-- pv_equiv track=rewrite | github.com/dujiahongpashi-lego/ZanOS | filesystem.py | _resort_files
-- ===== SOURCE A (Python) =====
-- def _resort_files(filenames):
--     # By ChatGPT
--     # 创建两个空数组，用于存放含有 . 字符和不含有 . 字符的字符串
--     contains_dot_arr = []
--     not_contains_dot_arr = []
--
--     # 遍历字符串数组，将含有 . 字符和不含有 . 字符的字符串分别添加到对应的数组中
--     for s in filenames:
--         if s == 'System Volume Information':
--             pass
--         elif s.find(".") != -1: # 或者 s.index(".") != -1
--             contains_dot_arr.append(s)
--         else:
--             not_contains_dot_arr.append(s)
--
--     filenames_list = sorted(not_contains_dot_arr, key=str.lower) + sorted(contains_dot_arr, key=str.lower)
--     files = []
--     for f in filenames_list:
--         files.append({
--             'name': f,
--             'type': ['FOLDER', 'FILE'][f.find(".") != -1],
--             'show_name':['[' + f +']', ' ' + f][f.find(".") != -1]
--         })
--
--     return files
-- ===== SOURCE B (Python) =====
-- def _resort_files(filenames):
--     names = [s for s in filenames if s != 'System Volume Information']
--     names.sort(key=lambda s: ('.' in s, s.lower()))
--     return [{'name': f,
--              'type': 'FILE' if '.' in f else 'FOLDER',
--              'show_name': ' ' + f if '.' in f else '[' + f + ']'}
--             for f in names]
-- ===== Notes on version B (the rewrite author's own statement) =====
-- stated objective: simpler
-- what changed: Replaces the two-accumulator partition plus two separate sorts and concatenation with a single filter and one stable sort under a composite (has-dot, lowercase) key, building the result with a comprehension.
import Mathlib
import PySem

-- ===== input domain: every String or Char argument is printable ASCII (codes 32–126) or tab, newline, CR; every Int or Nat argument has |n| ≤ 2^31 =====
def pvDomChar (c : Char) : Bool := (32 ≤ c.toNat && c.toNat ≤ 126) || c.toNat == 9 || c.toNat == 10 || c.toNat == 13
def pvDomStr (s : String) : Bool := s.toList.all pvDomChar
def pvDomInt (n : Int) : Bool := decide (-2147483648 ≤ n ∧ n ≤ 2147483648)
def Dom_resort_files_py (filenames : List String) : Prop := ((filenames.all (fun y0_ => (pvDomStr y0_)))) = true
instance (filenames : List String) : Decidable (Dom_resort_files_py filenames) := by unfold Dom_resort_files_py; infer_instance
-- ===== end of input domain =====

-- B replaces A's two-accumulator partition + two sorts + concatenation by one filter,
-- one stable sort under a composite (has-dot, lowercase) key, and a comprehension (objective: simpler).

-- ===== PORT A =====
-- the partition loop over filenames, returning (contains_dot_arr, not_contains_dot_arr)
def pvPartA (filenames : List String) : List String × List String :=
  filenames.foldl (fun (acc : List String × List String) s =>
      if s = "System Volume Information" then acc
      else if PySem.Str.find s "." ≠ -1 then (acc.1 ++ [s], acc.2)
      else (acc.1, acc.2 ++ [s])) ([], [])

def resort_files_py (filenames : List String) : List (List (String × String)) :=
  -- filenames_list = sorted(not_contains_dot_arr, key=str.lower) + sorted(contains_dot_arr, key=str.lower)
  -- second loop: files.append({...})
  (PySem.List.sorted (pvPartA filenames).2 (fun s => PySem.Str.lower s) false
     ++ PySem.List.sorted (pvPartA filenames).1 (fun s => PySem.Str.lower s) false).foldl
    (fun acc f =>
      acc ++ [[("name", f),
               ("type", if PySem.Str.find f "." ≠ -1 then "FILE" else "FOLDER"),
               ("show_name", if PySem.Str.find f "." ≠ -1 then " " ++ f else "[" ++ f ++ "]")]]) []

-- ===== PORT B =====
def resort_files_py_alt (filenames : List String) : List (List (String × String)) :=
  (PySem.List.sorted2 (filenames.filter (fun s => decide (s ≠ "System Volume Information")))
      (fun s => PySem.Str.isIn "." s) (fun s => PySem.Str.lower s) false).map (fun f =>
      [("name", f),
       ("type", if PySem.Str.isIn "." f then "FILE" else "FOLDER"),
       ("show_name", if PySem.Str.isIn "." f then " " ++ f else "[" ++ f ++ "]")])

-- ===== PRECONDITION & SPEC =====
def Spec_resort_files_py (filenames : List String) (out : List (List (String × String))) : Prop := out = resort_files_py_alt filenames
instance (filenames : List String) (out : List (List (String × String))) : Decidable (Spec_resort_files_py filenames out) := by unfold Spec_resort_files_py; infer_instance

-- ===== CLAIM (what is proved, stated in full; the proofs are below) =====
def Claim_equal_resort_files_py : Prop := ∀ (filenames : List String), Dom_resort_files_py filenames → Spec_resort_files_py filenames (resort_files_py filenames)

-- ===== LEMMAS AND PROOFS =====

-- the composite lexicographic comparison sorted2 uses, for a Bool first key
def pvLex {α : Type} (k1 : α → Bool) (k2 : α → String) (a b : α) : Bool :=
  decide (k1 a < k1 b) || !decide (k1 b < k1 a) && decide (k2 a < k2 b)

def pvLt2 {α : Type} (k2 : α → String) (a b : α) : Bool := decide (k2 a < k2 b)

-- inserting into a (false-flag block ++ true-flag block) list lands in the right block
lemma pv_insert_split {α : Type} (k1 : α → Bool) (k2 : α → String) (x : α) :
    ∀ (L R : List α), (∀ y ∈ L, k1 y = false) → (∀ y ∈ R, k1 y = true) →
    PySem.List.insertBy (pvLex k1 k2) x (L ++ R)
      = if k1 x then L ++ PySem.List.insertBy (pvLt2 k2) x R
        else PySem.List.insertBy (pvLt2 k2) x L ++ R := by
  intro L R hL hR
  induction L with
  | nil =>
    simp only [List.nil_append]
    by_cases hx : k1 x
    · -- walk through R with lex = lt2
      simp only [hx, if_pos]
      induction R with
      | nil => simp [PySem.List.insertBy]
      | cons r rs ih =>
        have hr : k1 r = true := hR r (by simp)
        have hlex : pvLex k1 k2 x r = pvLt2 k2 x r := by
          simp [pvLex, pvLt2, hx, hr]
        simp only [PySem.List.insertBy, hlex]
        by_cases h2 : pvLt2 k2 x r
        · simp [h2]
        · simp only [h2, Bool.false_eq_true, if_false]
          rw [ih (fun y hy => hR y (by simp [hy]))]
    · -- x goes before all of R
      have hx' : k1 x = false := by simpa using hx
      simp only [hx, Bool.false_eq_true, if_false]
      cases R with
      | nil => simp [PySem.List.insertBy]
      | cons r rs =>
        have hr : k1 r = true := hR r (by simp)
        have hlex : pvLex k1 k2 x r = true := by
          simp [pvLex, hx', hr]
        simp [PySem.List.insertBy, hlex]
  | cons l ls ih =>
    have hl : k1 l = false := hL l (by simp)
    by_cases hx : k1 x
    · have hlex : pvLex k1 k2 x l = false := by
        simp [pvLex, hx, hl]
      simp only [List.cons_append, PySem.List.insertBy, hlex, Bool.false_eq_true, if_false, hx,
        if_pos]
      rw [ih (fun y hy => hL y (by simp [hy]))]
      simp [hx]
    · have hx' : k1 x = false := by simpa using hx
      have hlex : pvLex k1 k2 x l = pvLt2 k2 x l := by
        simp [pvLex, pvLt2, hx', hl]
      simp only [List.cons_append, PySem.List.insertBy, hlex, hx, Bool.false_eq_true, if_false]
      by_cases h2 : pvLt2 k2 x l
      · simp [h2]
      · simp only [h2, Bool.false_eq_true, if_false]
        rw [ih (fun y hy => hL y (by simp [hy]))]
        simp [hx]

-- the whole insertion-sort fold splits into the two blocks
lemma pv_fold_split {α : Type} (k1 : α → Bool) (k2 : α → String) :
    ∀ (xs L R : List α), (∀ y ∈ L, k1 y = false) → (∀ y ∈ R, k1 y = true) →
    xs.foldl (fun acc x => PySem.List.insertBy (pvLex k1 k2) x acc) (L ++ R)
      = (xs.filter (fun x => !k1 x)).foldl (fun acc x => PySem.List.insertBy (pvLt2 k2) x acc) L
        ++ (xs.filter k1).foldl (fun acc x => PySem.List.insertBy (pvLt2 k2) x acc) R := by
  intro xs
  induction xs with
  | nil => intro L R _ _; simp
  | cons x t ih =>
    intro L R hL hR
    simp only [List.foldl_cons, List.filter_cons]
    rw [pv_insert_split k1 k2 x L R hL hR]
    by_cases hx : k1 x
    · have hR' : ∀ y ∈ PySem.List.insertBy (pvLt2 k2) x R, k1 y = true := by
        intro y hy
        rcases (PySem.List.mem_insertBy _ _ _ _).mp hy with h | h
        · rw [h]; exact hx
        · exact hR y h
      simp only [hx, if_pos, Bool.not_true, Bool.false_eq_true, if_false]
      rw [ih L _ hL hR', List.foldl_cons]
    · have hx' : k1 x = false := by simpa using hx
      have hL' : ∀ y ∈ PySem.List.insertBy (pvLt2 k2) x L, k1 y = false := by
        intro y hy
        rcases (PySem.List.mem_insertBy _ _ _ _).mp hy with h | h
        · rw [h]; exact hx'
        · exact hL y h
      simp only [hx', Bool.not_false, if_pos, Bool.false_eq_true, if_false]
      rw [ih _ R hL' hR, List.foldl_cons]

-- sorted2 with a Bool first key = sorted(false part) ++ sorted(true part)
lemma pv_sorted2_split {α : Type} (k1 : α → Bool) (k2 : α → String) (xs : List α) :
    PySem.List.sorted2 xs k1 k2 false
      = PySem.List.sorted (xs.filter (fun x => !k1 x)) k2 false
        ++ PySem.List.sorted (xs.filter k1) k2 false := by
  exact pv_fold_split k1 k2 xs [] [] (by simp) (by simp)

-- A's partition loop computes two filters
lemma pv_part (xs : List String) : ∀ (cd ncd : List String),
    xs.foldl (fun (acc : List String × List String) s =>
      if s = "System Volume Information" then acc
      else if PySem.Str.find s "." ≠ -1 then (acc.1 ++ [s], acc.2)
      else (acc.1, acc.2 ++ [s])) (cd, ncd)
    = (cd ++ xs.filter (fun s => decide (s ≠ "System Volume Information") && PySem.Str.isIn "." s),
       ncd ++ xs.filter (fun s => decide (s ≠ "System Volume Information") && !PySem.Str.isIn "." s)) := by
  induction xs with
  | nil => intro cd ncd; simp
  | cons x t ih =>
    intro cd ncd
    have hin : (PySem.Str.find x "." ≠ -1) ↔ PySem.Str.isIn "." x = true := by
      rw [PySem.Str.find_ne_neg_one_iff, PySem.Str.isIn_iff_infix]
    simp only [List.foldl_cons]
    by_cases hs : x = "System Volume Information"
    · rw [if_pos hs, ih]
      simp [hs]
    · rw [if_neg hs]
      by_cases hd : PySem.Str.find x "." ≠ -1
      · have hi : PySem.Str.isIn "." x = true := hin.mp hd
        have hi' : PySem.Chars.isIn ['.'] x.toList = true := by simpa using hi
        rw [if_pos hd, ih]
        simp [hs, hi']
      · have hi : PySem.Str.isIn "." x = false := by
          cases h : PySem.Str.isIn "." x
          · rfl
          · exact absurd (hin.mpr h) hd
        have hi' : PySem.Chars.isIn ['.'] x.toList = false := by simpa using hi
        rw [if_neg hd, ih]
        simp [hs, hi']

-- ===== VERDICT (by name: the statement is the Claim_ definition above) =====
theorem resort_files_py_spec : Claim_equal_resort_files_py := by
  intro filenames _
  unfold Spec_resort_files_py resort_files_py resort_files_py_alt
  rw [pv_sorted2_split]
  unfold pvPartA
  rw [pv_part filenames [] []]
  simp only [List.nil_append, List.filter_filter]
  rw [PySem.List.foldl_append_singleton_eq_map]
  simp only [List.nil_append]
  have hfilt1 : ∀ (x : String),
      (!PySem.Str.isIn "." x && decide (x ≠ "System Volume Information"))
      = (decide (x ≠ "System Volume Information") && !PySem.Str.isIn "." x) := by
    intro x; exact Bool.and_comm _ _
  have hfilt2 : ∀ (x : String),
      (PySem.Str.isIn "." x && decide (x ≠ "System Volume Information"))
      = (decide (x ≠ "System Volume Information") && PySem.Str.isIn "." x) := by
    intro x; exact Bool.and_comm _ _
  simp only [hfilt1, hfilt2]
  apply List.map_congr_left
  intro f _
  have hin : (PySem.Str.find f "." ≠ -1) ↔ PySem.Str.isIn "." f = true := by
    rw [PySem.Str.find_ne_neg_one_iff, PySem.Str.isIn_iff_infix]
  cases h : PySem.Str.isIn "." f
  · have h2 : PySem.Chars.isIn ['.'] f.toList = false := by simpa using h
    have h' : PySem.Chars.find f.toList ['.'] = -1 := by
      have h3 : PySem.Str.find f "." = -1 := by
        rw [PySem.Str.find_eq_neg_one_iff]
        exact (PySem.Chars.isIn_eq_false_iff ['.'] f.toList).mp h2
      simpa using h3
    simp [h']
  · have h2 : PySem.Chars.isIn ['.'] f.toList = true := by simpa using h
    have h' : PySem.Chars.find f.toList ['.'] ≠ -1 := by
      have h3 : PySem.Str.find f "." ≠ -1 := by
        rw [PySem.Str.find_ne_neg_one_iff]
        exact (PySem.Chars.isIn_iff_infix ['.'] f.toList).mp h2
      simpa using h3
    simp [h']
————————
_Requirement_:
Please copy the lines in the records above between the one holding "acc) R := by" and the one holding "x)) k2 false", inclusive, exactly and with no other line.

_Response to this task_:
        ++ (xs.filter k1).foldl (fun acc x => PySem.List.insertBy (pvLt2 k2) x acc) R := by
  intro xs
  induction xs with
  | nil => intro L R _ _; simp
  | cons x t ih =>
    intro L R hL hR
    simp only [List.foldl_cons, List.filter_cons]
    rw [pv_insert_split k1 k2 x L R hL hR]
    by_cases hx : k1 x
    · have hR' : ∀ y ∈ PySem.List.insertBy (pvLt2 k2) x R, k1 y = true := by
        intro y hy
        rcases (PySem.List.mem_insertBy _ _ _ _).mp hy with h | h
        · rw [h]; exact hx
        · exact hR y h
      simp only [hx, if_pos, Bool.not_true, Bool.false_eq_true, if_false]
      rw [ih L _ hL hR', List.foldl_cons]
    · have hx' : k1 x = false := by simpa using hx
      have hL' : ∀ y ∈ PySem.List.insertBy (pvLt2 k2) x L, k1 y = false := by
        intro y hy
        rcases (PySem.List.mem_insertBy _ _ _ _).mp hy with h | h
        · rw [h]; exact hx'
        · exact hL y h
      simp only [hx', Bool.not_false, if_pos, Bool.false_eq_true, if_false]
      rw [ih _ R hL' hR, List.foldl_cons]

-- sorted2 with a Bool first key = sorted(false part) ++ sorted(true part)
lemma pv_sorted2_split {α : Type} (k1 : α → Bool) (k2 : α → String) (xs : List α) :
    PySem.List.sorted2 xs k1 k2 false
      = PySem.List.sorted (xs.filter (fun x => !k1 x)) k2 false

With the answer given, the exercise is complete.